Ooooooooh, so she had a crush on him, and he came along to the airport to do her a favor. Well, it certainly didn’t take him long to get over his crush on me. And he had the nerve to flash that flirtatious smile. Not very superheroish at all. It didn’t matter, though. I still needed to apologize for my past behavior and unfair presumptions about him. I would just have to do it another time.

“I was sticking my nose in where it didn’t belong,” Nick explained, staring at me, “and Vina here was telling me what she thought about that.”

“It was no big deal, really. How ironic that you’re friends,” I added. “Why don’t we get going?”

I headed straight for the automatic doors, determined to find the appropriate time and place to make amends. As for the rest of my thoughts, I’d keep those to myself for now.

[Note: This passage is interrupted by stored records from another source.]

-- pv_equiv track=rewrite | github.com/fraiseql/fraiseql | .phases/verify-examples-compliance/sql-parser.py | _split_select_columns
-- ===== SOURCE A (Python) =====
-- from typing import Any, Dict, List, Optional, Set, Tuple
--
-- def _split_select_columns(select_part: str) -> List[str]:
--     """Split SELECT columns, handling nested functions."""
--     columns = []
--     current = ""
--     paren_depth = 0
--
--     for char in select_part:
--         if char == "(":
--             paren_depth += 1
--         elif char == ")":
--             paren_depth -= 1
--         elif char == "," and paren_depth == 0:
--             columns.append(current)
--             current = ""
--             continue
--         current += char
--
--     if current:
--         columns.append(current)
--
--     return columns
-- ===== SOURCE B (Python) =====
-- from typing import List
--
--
-- def _next_top_comma(s: str) -> int:
--     """Index of the first comma at parenthesis depth 0, or -1."""
--     depth = 0
--     for i, ch in enumerate(s):
--         if ch == "(":
--             depth += 1
--         elif ch == ")":
--             depth -= 1
--         elif ch == "," and depth == 0:
--             return i
--     return -1
--
--
-- def _split_select_columns(select_part: str) -> List[str]:
--     """Split SELECT columns by slicing at top-level comma positions."""
--     parts = []
--     rest = select_part
--     while True:
--         i = _next_top_comma(rest)
--         if i == -1:
--             parts.append(rest)
--             break
--         parts.append(rest[:i])
--         rest = rest[i + 1:]
--     if parts[-1] == "":
--         parts.pop()
--     return parts
-- ===== Notes on version B (the rewrite author's own statement) =====
-- stated objective: alternative
-- what changed: Replaced A's single fold that accumulates each column character-by-character with a find-next-top-level-comma helper plus slicing between comma positions, dropping the last slice only when it is empty.
import Mathlib
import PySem

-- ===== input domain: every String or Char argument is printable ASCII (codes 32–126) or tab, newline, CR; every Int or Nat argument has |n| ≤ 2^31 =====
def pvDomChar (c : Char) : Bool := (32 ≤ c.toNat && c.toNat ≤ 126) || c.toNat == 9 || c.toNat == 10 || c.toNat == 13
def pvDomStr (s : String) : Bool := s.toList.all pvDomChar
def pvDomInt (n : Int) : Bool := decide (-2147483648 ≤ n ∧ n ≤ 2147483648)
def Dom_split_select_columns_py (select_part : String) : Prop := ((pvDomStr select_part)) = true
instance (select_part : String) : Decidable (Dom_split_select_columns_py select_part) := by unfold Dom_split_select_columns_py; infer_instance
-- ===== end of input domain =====

-- B replaces A's character-accumulator fold by find-next-top-level-comma + slicing
-- (alternative decomposition, same cost); return values proved equal on all inputs.

-- ===== PORT A =====
-- one fold step of A's for-loop; state = (columns, current, paren_depth), strings as List Char
def pvAStep (st : List (List Char) × List Char × Int) (c : Char) :
    List (List Char) × List Char × Int :=
  if c = '(' then (st.1, st.2.1 ++ [c], st.2.2 + 1)
  else if c = ')' then (st.1, st.2.1 ++ [c], st.2.2 - 1)
  else if c = ',' ∧ st.2.2 = 0 then (st.1 ++ [st.2.1], [], st.2.2)
  else (st.1, st.2.1 ++ [c], st.2.2)

-- final 'if current: columns.append(current)'
def pvFinishA (st : List (List Char) × List Char × Int) : List (List Char) :=
  if st.2.1 = [] then st.1 else st.1 ++ [st.2.1]

def split_select_columns_py (select_part : String) : List String :=
  (pvFinishA (select_part.toList.foldl pvAStep ([], [], 0))).map String.mk

-- ===== PORT B =====
-- _next_top_comma: index of first comma at depth 0 (none = Python's -1)
def pvNextTopComma : List Char → Int → Option Nat
  | [], _ => none
  | c :: rest, d =>
    if c = '(' then (pvNextTopComma rest (d + 1)).map (· + 1)
    else if c = ')' then (pvNextTopComma rest (d - 1)).map (· + 1)
    else if c = ',' ∧ d = 0 then some 0
    else (pvNextTopComma rest d).map (· + 1)

-- the while-loop of B: cut at each top-level comma (rest[:i], rest = rest[i+1:])
def pvSplitRec (cs : List Char) : List (List Char) :=
  match h : pvNextTopComma cs 0 with
  | none => [cs]
  | some i => cs.take i :: pvSplitRec (cs.drop (i + 1))
termination_by cs.length
decreasing_by
  have hne : cs ≠ [] := by intro e; subst e; simp [pvNextTopComma] at h
  have : 0 < cs.length := List.length_pos_iff.mpr hne
  simp [List.length_drop]; omega

-- 'if parts[-1] == "": parts.pop()'
def pvTrimLast (ps : List (List Char)) : List (List Char) :=
  if ps.getLast? = some [] then ps.dropLast else ps

def split_select_columns_py_alt (select_part : String) : List String :=
  (pvTrimLast (pvSplitRec select_part.toList)).map String.mk

-- ===== PRECONDITION & SPEC =====
def Spec_split_select_columns_py (select_part : String) (out : List String) : Prop := out = split_select_columns_py_alt select_part
instance (select_part : String) (out : List String) : Decidable (Spec_split_select_columns_py select_part out) := by unfold Spec_split_select_columns_py; infer_instance

-- ===== CLAIM (what is proved, stated in full; the proofs are below) =====
def Claim_equal_split_select_columns_py : Prop := ∀ (select_part : String), Dom_split_select_columns_py select_part → Spec_split_select_columns_py select_part (split_select_columns_py select_part)

-- ===== LEMMAS AND PROOFS =====

-- proof-side variant of pvSplitRec carrying the prefix A has accumulated in `current`
def pvSplitFrom (cur cs : List Char) : List (List Char) :=
  match h : pvNextTopComma cs 0 with
  | none => [cur ++ cs]
  | some i => (cur ++ cs.take i) :: pvSplitFrom [] (cs.drop (i + 1))
termination_by cs.length
decreasing_by
  have hne : cs ≠ [] := by intro e; subst e; simp [pvNextTopComma] at h
  have : 0 < cs.length := List.length_pos_iff.mpr hne
  simp [List.length_drop]; omega

lemma pvSplitRec_none (cs : List Char) (h : pvNextTopComma cs 0 = none) :
    pvSplitRec cs = [cs] := by
  rw [pvSplitRec]; split <;> simp_all

lemma pvSplitRec_some (cs : List Char) (i : Nat) (h : pvNextTopComma cs 0 = some i) :
    pvSplitRec cs = cs.take i :: pvSplitRec (cs.drop (i + 1)) := by
  rw [pvSplitRec]; split <;> simp_all

lemma pvSplitFrom_none (cur cs : List Char) (h : pvNextTopComma cs 0 = none) :
    pvSplitFrom cur cs = [cur ++ cs] := by
  rw [pvSplitFrom]; split <;> simp_all

lemma pvSplitFrom_some (cur cs : List Char) (i : Nat) (h : pvNextTopComma cs 0 = some i) :
    pvSplitFrom cur cs = (cur ++ cs.take i) :: pvSplitFrom [] (cs.drop (i + 1)) := by
  rw [pvSplitFrom]; split <;> simp_all

lemma pvSplitFrom_nil_eq (cs : List Char) : pvSplitFrom [] cs = pvSplitRec cs := by
  induction cs using pvSplitRec.induct with
  | case1 cs h => rw [pvSplitFrom_none _ _ h, pvSplitRec_none _ h]; simp
  | case2 cs i h ih => rw [pvSplitFrom_some _ _ _ h, pvSplitRec_some _ _ h, ih]; simp

lemma pvSplitFrom_ne_nil (cur cs : List Char) : pvSplitFrom cur cs ≠ [] := by
  rw [pvSplitFrom]; split <;> simp

lemma pvTrimLast_cons (x : List Char) (ps : List (List Char)) (h : ps ≠ []) :
    pvTrimLast (x :: ps) = x :: pvTrimLast ps := by
  obtain ⟨p, ps', rfl⟩ := List.exists_cons_of_ne_nil h
  unfold pvTrimLast
  rw [List.getLast?_cons_cons]
  split <;> simp

-- A's fold from depth 0 with no top-level comma ahead just appends cs to current
lemma pvFold_none : ∀ (cs : List Char) (d : Int), pvNextTopComma cs d = none →
    ∀ (cols : List (List Char)) (cur : List Char),
    ∃ d', cs.foldl pvAStep (cols, cur, d) = (cols, cur ++ cs, d') := by
  intro cs
  induction cs with
  | nil => intro d _ cols cur; exact ⟨d, by simp⟩
  | cons c rest ih =>
    intro d h cols cur
    rw [pvNextTopComma] at h
    split at h
    · rename_i h1
      subst h1
      rw [Option.map_eq_none_iff] at h
      obtain ⟨d', hd⟩ := ih _ h cols (cur ++ ['('])
      exact ⟨d', by simp [pvAStep, hd]⟩
    · rename_i h1
      split at h
      · rename_i h2
        subst h2
        rw [Option.map_eq_none_iff] at h
        obtain ⟨d', hd⟩ := ih _ h cols (cur ++ [')'])
        exact ⟨d', by simp [pvAStep, hd]⟩
      · rename_i h2
        split at h
        · simp at h
        · rename_i h3
          rw [Option.map_eq_none_iff] at h
          obtain ⟨d', hd⟩ := ih _ h cols (cur ++ [c])
          exact ⟨d', by simp [pvAStep, h1, h2, h3, hd]⟩

-- A's fold up to the first top-level comma: close `current` as a column, restart at depth 0
lemma pvFold_some : ∀ (cs : List Char) (d : Int) (i : Nat), pvNextTopComma cs d = some i →
    ∀ (cols : List (List Char)) (cur : List Char),
    cs.foldl pvAStep (cols, cur, d) =
      (cs.drop (i + 1)).foldl pvAStep (cols ++ [cur ++ cs.take i], [], 0) := by
  intro cs
  induction cs with
  | nil => intro d i h; simp [pvNextTopComma] at h
  | cons c rest ih =>
    intro d i h cols cur
    rw [pvNextTopComma] at h
    split at h
    · rename_i h1
      subst h1
      rw [Option.map_eq_some_iff] at h
      obtain ⟨j, hj, rfl⟩ := h
      rw [List.foldl_cons]
      have step : pvAStep (cols, cur, d) '(' = (cols, cur ++ ['('], d + 1) := by
        simp [pvAStep]
      rw [step, ih _ _ hj]
      simp
    · rename_i h1
      split at h
      · rename_i h2
        subst h2
        rw [Option.map_eq_some_iff] at h
        obtain ⟨j, hj, rfl⟩ := h
        rw [List.foldl_cons]
        have step : pvAStep (cols, cur, d) ')' = (cols, cur ++ [')'], d - 1) := by
          simp [pvAStep]
        rw [step, ih _ _ hj]
        simp
      · rename_i h2
        split at h
        · rename_i h3
          obtain ⟨rfl, rfl⟩ := h3
          have : i = 0 := (Option.some.inj h).symm
          subst this
          rw [List.foldl_cons]
          have step : pvAStep (cols, cur, 0) ',' = (cols ++ [cur], [], 0) := by
            simp [pvAStep]
          rw [step]
          simp
        · rename_i h3
          rw [Option.map_eq_some_iff] at h
          obtain ⟨j, hj, rfl⟩ := h
          rw [List.foldl_cons]
          have step : pvAStep (cols, cur, d) c = (cols, cur ++ [c], d) := by
            simp [pvAStep, h1, h2, h3]
          rw [step, ih _ _ hj]
          simp

lemma pvMain : ∀ (n : Nat) (cs : List Char), cs.length ≤ n →
    ∀ (cols : List (List Char)) (cur : List Char),
    pvFinishA (cs.foldl pvAStep (cols, cur, 0)) = cols ++ pvTrimLast (pvSplitFrom cur cs) := by
  intro n
  induction n with
  | zero =>
    intro cs hlen cols cur
    have : cs = [] := List.length_eq_zero_iff.mp (Nat.le_zero.mp hlen)
    subst this
    rw [pvSplitFrom_none _ _ (by simp [pvNextTopComma])]
    simp only [List.foldl_nil, List.append_nil, pvFinishA, pvTrimLast]
    split <;> simp_all
  | succ n ih =>
    intro cs hlen cols cur
    cases h : pvNextTopComma cs 0 with
    | none =>
      rw [pvSplitFrom_none _ _ h]
      obtain ⟨d', hd⟩ := pvFold_none cs 0 h cols cur
      rw [hd]
      simp only [pvFinishA, pvTrimLast]
      split <;> simp_all
    | some i =>
      rw [pvSplitFrom_some _ _ _ h, pvFold_some cs 0 i h cols cur]
      have hne : cs ≠ [] := by intro e; subst e; simp [pvNextTopComma] at h
      have hpos : 0 < cs.length := List.length_pos_iff.mpr hne
      have hlt : (cs.drop (i + 1)).length ≤ n := by
        simp [List.length_drop]; omega
      rw [ih _ hlt (cols ++ [cur ++ cs.take i]) []]
      rw [pvTrimLast_cons _ _ (pvSplitFrom_ne_nil [] _)]
      simp

-- ===== VERDICT (by name: the statement is the Claim_ definition above) =====
theorem split_select_columns_py_spec : Claim_equal_split_select_columns_py := by
  intro s _
  show split_select_columns_py s = split_select_columns_py_alt s
  unfold split_select_columns_py split_select_columns_py_alt
  rw [pvMain s.toList.length s.toList le_rfl [] []]
  rw [pvSplitFrom_nil_eq]
  simp
-- pv_equiv track=rewrite | github.com/je488/Algorithm-Study | 백준/BOJ_14890.py | go
-- ===== SOURCE A (Python) =====
-- def go(a, l):
--     n = len(a)
--     c = [False] * n
--     for i in range(1, n):
--         if a[i-1] != a[i]:
--             diff = abs(a[i] - a[i-1])
--             if diff != 1:
--                 return False
--             if a[i-1] < a[i]:
--                 for j in range(1, l+1):
--                     if i-j < 0:
--                         return False
--                     if a[i-1] != a[i-j]:
--                         return False
--                     if c[i-j]:
--                         return False
--                     c[i-j] = True
--             else:
--                 for j in range(l):
--                     if i+j >= n:
--                         return False
--                     if a[i] != a[i+j]:
--                         return False
--                     if c[i+j]:
--                         return False
--                     c[i+j] = True
--     return True
-- ===== SOURCE B (Python) =====
-- def go(a, l):
--     n = len(a)
--     run = 1        # length of the equal-value run ending at the previous cell
--     covered = 0    # indices below this are already consumed by a ramp
--     for i in range(1, n):
--         d = a[i] - a[i-1]
--         if d == 0:
--             run += 1
--             continue
--         if i < covered:
--             return False
--         if d == 1:
--             if run < l or i - l < covered:
--                 return False
--             covered = i
--         elif d == -1:
--             covered = i + l
--         else:
--             return False
--         run = 1
--     return covered <= n
-- ===== Notes on version B (the rewrite author's own statement) =====
-- stated objective: alternative
-- what changed: A simulates ramp placement with a mutable boolean marker array and, at each height change, re-scans up to l cells in an inner loop; B makes a single pass with O(1) state, tracking the length of the current equal-value run and the extent ('covered') of the last placed ramp, deciding each transition with two integer comparisons and checking downhill ramps lazily at the next height change.
import Mathlib
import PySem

“Okay, I’m confused,” Cristy bubbled, “but I’m sure you’ve had a long trip. Anyway, Vina, I was going to tell you this later, but I can’t wait. Prakash and Christopher are tying the knot next weekend in Vermont. And you and I are both gonna be
bridesmaids!

Lovely. Everyone else’s life was progressing right on schedule while I was publicly humiliated, probably unemployed, and had been reduced to misinterpreting the flirtations of the crushes of my girlfriends at airport baggage terminals. Pre-Fiji, this would have had me feeling very sorry for myself. But after all that had transpired, it seemed as if I should simply be grateful that Christopher wasn’t likely to be a very bitchy bride. He wouldn’t expect me to wear something bright yellow or polka-dotted or covered with unflatteringly positioned bows. No, at the very least I knew that he would never do that to me.